<<<<
-- pv_equiv track=rewrite | github.com/yemaney/yemaney.github.io | DSA/arrays/LongestPeak.py | longestPeak1
-- ===== SOURCE A (Python) =====
-- def longestPeak1(array: list) -> int:
--     """
--     Traverse array from left to right. If an upward slope, a peak, and a downward
--     slope are found in order record lengths. Return max length found.
--
--     time: O(n) -> traversing entire array
--     space: O(1) -> only storing pointers and length int
--     """
--
--     peakLength = 0
--
--     for i in range(len(array) - 2):
--         start = i
--         currentLength = 1
--         upSlope, downSlope = False, False
--
--         while array[start] < array[start + 1]:
--             upSlope = True
--             start += 1
--             currentLength += 1
--             if start + 1 == len(array):
--                 break
--
--         if start + 1 == len(array) or currentLength < 2:
--             continue
--
--         while array[start] > array[start + 1]:
--             downSlope = True
--             start += 1
--             currentLength += 1
--             if start + 1 == len(array):
--                 break
--
--         if currentLength >= 3 and currentLength > peakLength and upSlope and downSlope:
--             peakLength = currentLength
--
--     return peakLength
-- ===== SOURCE B (Python) =====
-- def longestPeak1(array: list) -> int:
--     """Single pass over peak tips: for each tip, expand left and right once.
--     Amortized O(n) time, O(1) space."""
--     n = len(array)
--     best = 0
--     for t in range(1, n - 1):
--         if array[t - 1] < array[t] and array[t] > array[t + 1]:
--             l = t - 1
--             while l > 0 and array[l - 1] < array[l]:
--                 l -= 1
--             r = t + 1
--             while r < n - 1 and array[r] > array[r + 1]:
--                 r += 1
--             length = r - l + 1
--             if length > best:
--                 best = length
--     return best
-- ===== Notes on version B (the rewrite author's own statement) =====
-- stated objective: faster
-- what changed: A re-scans the whole up-then-down run from every single start index (quadratic on monotone runs); B makes one pass that detects each peak tip array[t-1]<array[t]>array[t+1] and expands left and right exactly once per tip, which is amortized linear.
import Mathlib
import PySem

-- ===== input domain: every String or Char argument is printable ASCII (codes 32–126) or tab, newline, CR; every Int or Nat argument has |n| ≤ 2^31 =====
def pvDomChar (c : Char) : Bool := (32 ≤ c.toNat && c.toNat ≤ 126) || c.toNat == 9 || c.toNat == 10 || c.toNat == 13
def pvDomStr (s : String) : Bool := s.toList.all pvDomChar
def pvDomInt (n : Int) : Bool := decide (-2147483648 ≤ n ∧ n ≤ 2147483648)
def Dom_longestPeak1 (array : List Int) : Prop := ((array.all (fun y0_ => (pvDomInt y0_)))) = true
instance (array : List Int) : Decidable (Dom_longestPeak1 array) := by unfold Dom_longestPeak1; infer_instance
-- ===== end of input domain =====

-- B replaces A's per-start quadratic rescans by a single pass that expands once around each
-- peak tip (amortized O(n)); the objective is an asymptotic speed-up.

-- ===== PORT A =====
-- A's inner `while array[start] < array[start+1]` loop; state (start, currentLength, upSlope).
-- The `start + 1 < array.length` guard is for termination only: Python reads array[start+1]
-- there, and on every reachable state the index is in range, so the guard is always true.
def pvA_up (array : List Int) (start c : Nat) (up : Bool) : Nat × Nat × Bool :=
  if h : start + 1 < array.length then
    if array.getD start 0 < array.getD (start + 1) 0 then
      if start + 1 + 1 = array.length then (start + 1, c + 1, true)
      else pvA_up array (start + 1) (c + 1) true
    else (start, c, up)
  else (start, c, up)
termination_by array.length - start

-- A's inner `while array[start] > array[start+1]` loop; same shape, state (start, currentLength, downSlope).
def pvA_down (array : List Int) (start c : Nat) (down : Bool) : Nat × Nat × Bool :=
  if h : start + 1 < array.length then
    if array.getD start 0 > array.getD (start + 1) 0 then
      if start + 1 + 1 = array.length then (start + 1, c + 1, true)
      else pvA_down array (start + 1) (c + 1) true
    else (start, c, down)
  else (start, c, down)
termination_by array.length - start

def longestPeak1 (array : List Int) : Int :=
  ((List.range (array.length - 2)).foldl (fun peakLength i =>
    let s1 := pvA_up array i 1 false
    if s1.1 + 1 = array.length ∨ s1.2.1 < 2 then peakLength
    else
      let s2 := pvA_down array s1.1 s1.2.1 false
      if 3 ≤ s2.2.1 ∧ peakLength < s2.2.1 ∧ s1.2.2 = true ∧ s2.2.2 = true
      then s2.2.1 else peakLength) 0 : Nat)

-- ===== PORT B =====
-- B's left expansion: `while l > 0 and array[l-1] < array[l]: l -= 1`.
def pvB_left (array : List Int) (l : Nat) : Nat :=
  if h : 0 < l ∧ array.getD (l - 1) 0 < array.getD l 0 then pvB_left array (l - 1) else l
termination_by l

-- B's right expansion: `while r < n - 1 and array[r] > array[r+1]: r += 1`.
def pvB_right (array : List Int) (r : Nat) : Nat :=
  if h : r + 1 < array.length ∧ array.getD r 0 > array.getD (r + 1) 0 then pvB_right array (r + 1)
  else r
termination_by array.length - r

def longestPeak1_alt (array : List Int) : Int :=
  ((List.range' 1 (array.length - 2)).foldl (fun best t =>
    if array.getD (t - 1) 0 < array.getD t 0 ∧ array.getD t 0 > array.getD (t + 1) 0 then
      let l := pvB_left array (t - 1)
      let r := pvB_right array (t + 1)
      if best < r - l + 1 then r - l + 1 else best
    else best) 0 : Nat)

-- ===== PRECONDITION & SPEC =====
def Spec_longestPeak1 (array : List Int) (out : Int) : Prop := out = longestPeak1_alt array
instance (array : List Int) (out : Int) : Decidable (Spec_longestPeak1 array out) := by unfold Spec_longestPeak1; infer_instance

-- ===== CLAIM (what is proved, stated in full; the proofs are below) =====
def Claim_equal_longestPeak1 : Prop := ∀ (array : List Int), Dom_longestPeak1 array → Spec_longestPeak1 array (longestPeak1 array)

-- ===== LEMMAS AND PROOFS =====

-- Length of the maximal strict ascent starting at i.
def ascN (array : List Int) (i : Nat) : Nat :=
  if h : i + 1 < array.length ∧ array.getD i 0 < array.getD (i + 1) 0 then ascN array (i + 1) + 1
  else 0
termination_by array.length - i

-- Length of the maximal strict descent starting at i.
def descN (array : List Int) (i : Nat) : Nat :=
  if h : i + 1 < array.length ∧ array.getD i 0 > array.getD (i + 1) 0 then descN array (i + 1) + 1
  else 0
termination_by array.length - i

-- Length of the maximal strict ascent ending at t (looking left).
def lascN (array : List Int) (t : Nat) : Nat :=
  if h : 0 < t ∧ array.getD (t - 1) 0 < array.getD t 0 then lascN array (t - 1) + 1 else 0
termination_by t


-- ascN never runs past the end of the array.
theorem asc_add_lt (array : List Int) : ∀ k i, array.length - i = k → i < array.length →
    i + ascN array i < array.length := by
  intro k
  induction k with
  | zero => intro i hk hi; exact absurd hi (by omega)
  | succ k ih =>
    intro i hk hi
    rw [ascN]
    split_ifs with h
    · have := ih (i + 1) (by omega) h.1
      omega
    · omega

theorem lascN_le (array : List Int) : ∀ t, lascN array t ≤ t := by
  intro t
  induction t with
  | zero => rw [lascN]; simp
  | succ t ih =>
    rw [lascN]
    simp only [Nat.add_sub_cancel]
    split_ifs with h <;> omega

theorem asc_pos_iff (array : List Int) (i : Nat) :
    0 < ascN array i ↔ (i + 1 < array.length ∧ array.getD i 0 < array.getD (i + 1) 0) := by
  rw [ascN]
  split_ifs with h
  · exact iff_of_true (Nat.succ_pos _) h
  · exact iff_of_false (lt_irrefl 0) h

theorem desc_pos_iff (array : List Int) (i : Nat) :
    0 < descN array i ↔ (i + 1 < array.length ∧ array.getD i 0 > array.getD (i + 1) 0) := by
  rw [descN]
  split_ifs with h
  · exact iff_of_true (Nat.succ_pos _) h
  · exact iff_of_false (lt_irrefl 0) h

theorem desc_succ (array : List Int) (i : Nat) (h1 : i + 1 < array.length)
    (h2 : array.getD i 0 > array.getD (i + 1) 0) :
    descN array i = descN array (i + 1) + 1 := by
  rw [descN, dif_pos ⟨h1, h2⟩]

theorem lasc_succ (array : List Int) (t : Nat) (h1 : 0 < t)
    (h2 : array.getD (t - 1) 0 < array.getD t 0) :
    lascN array t = lascN array (t - 1) + 1 := by
  rw [lascN, dif_pos ⟨h1, h2⟩]

-- A's up-loop computes ascN.
theorem up_eq (array : List Int) : ∀ k start c up, array.length - start = k →
    start + 1 ≤ array.length →
    pvA_up array start c up =
      (start + ascN array start, c + ascN array start, up || decide (0 < ascN array start)) := by
  intro k
  induction k with
  | zero => intro start c up hk hs; exact absurd hs (by omega)
  | succ k ih =>
    intro start c up hk hs
    by_cases h1 : start + 1 < array.length
    · by_cases h2 : array.getD start 0 < array.getD (start + 1) 0
      · have ha : ascN array start = ascN array (start + 1) + 1 := by
          rw [ascN, dif_pos ⟨h1, h2⟩]
        by_cases h3 : start + 1 + 1 = array.length
        · have hz : ascN array (start + 1) = 0 := by
            rw [ascN, dif_neg (by rintro ⟨hc, _⟩; omega)]
          rw [pvA_up, dif_pos h1, if_pos h2, if_pos h3, ha, hz]
          simp
        · rw [pvA_up, dif_pos h1, if_pos h2, if_neg h3,
              ih (start + 1) (c + 1) true (by omega) (by omega), ha]
          simp only [Prod.mk.injEq]
          refine ⟨by omega, by omega, by simp⟩
      · have hz : ascN array start = 0 := by
          rw [ascN, dif_neg (by rintro ⟨_, hc⟩; exact h2 hc)]
        rw [pvA_up, dif_pos h1, if_neg h2, hz]
        simp
    · have hz : ascN array start = 0 := by
        rw [ascN, dif_neg (by rintro ⟨hc, _⟩; exact h1 hc)]
      rw [pvA_up, dif_neg h1, hz]
      simp

-- A's down-loop computes descN.
theorem down_eq (array : List Int) : ∀ k start c down, array.length - start = k →
    start + 1 ≤ array.length →
    pvA_down array start c down =
      (start + descN array start, c + descN array start, down || decide (0 < descN array start)) := by
  intro k
  induction k with
  | zero => intro start c down hk hs; exact absurd hs (by omega)
  | succ k ih =>
    intro start c down hk hs
    by_cases h1 : start + 1 < array.length
    · by_cases h2 : array.getD start 0 > array.getD (start + 1) 0
      · have ha : descN array start = descN array (start + 1) + 1 := by
          rw [descN, dif_pos ⟨h1, h2⟩]
        by_cases h3 : start + 1 + 1 = array.length
        · have hz : descN array (start + 1) = 0 := by
            rw [descN, dif_neg (by rintro ⟨hc, _⟩; omega)]
          rw [pvA_down, dif_pos h1, if_pos h2, if_pos h3, ha, hz]
          simp
        · rw [pvA_down, dif_pos h1, if_pos h2, if_neg h3,
              ih (start + 1) (c + 1) true (by omega) (by omega), ha]
          simp only [Prod.mk.injEq]
          refine ⟨by omega, by omega, by simp⟩
      · have hz : descN array start = 0 := by
          rw [descN, dif_neg (by rintro ⟨_, hc⟩; exact h2 hc)]
        rw [pvA_down, dif_pos h1, if_neg h2, hz]
        simp
    · have hz : descN array start = 0 := by
        rw [descN, dif_neg (by rintro ⟨hc, _⟩; exact h1 hc)]
      rw [pvA_down, dif_neg h1, hz]
      simp

-- B's left expansion computes lascN.
theorem left_eq (array : List Int) : ∀ l, pvB_left array l = l - lascN array l := by
  intro l
  induction l with
  | zero => rw [pvB_left, lascN]; simp
  | succ l ih =>
    rw [pvB_left, lascN]
    split_ifs with h
    · simp only [Nat.add_sub_cancel]
      rw [ih]
      have := lascN_le array l
      omega
    · simp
>>>>
Scan the listing above for the word "expands" and show each line where it is found.

-- what changed: A re-scans the whole up-then-down run from every single start index (quadratic on monotone runs); B makes one pass that detects each peak tip array[t-1]<array[t]>array[t+1] and expands left and right exactly once per tip, which is amortized linear.
-- B replaces A's per-start quadratic rescans by a single pass that expands once around each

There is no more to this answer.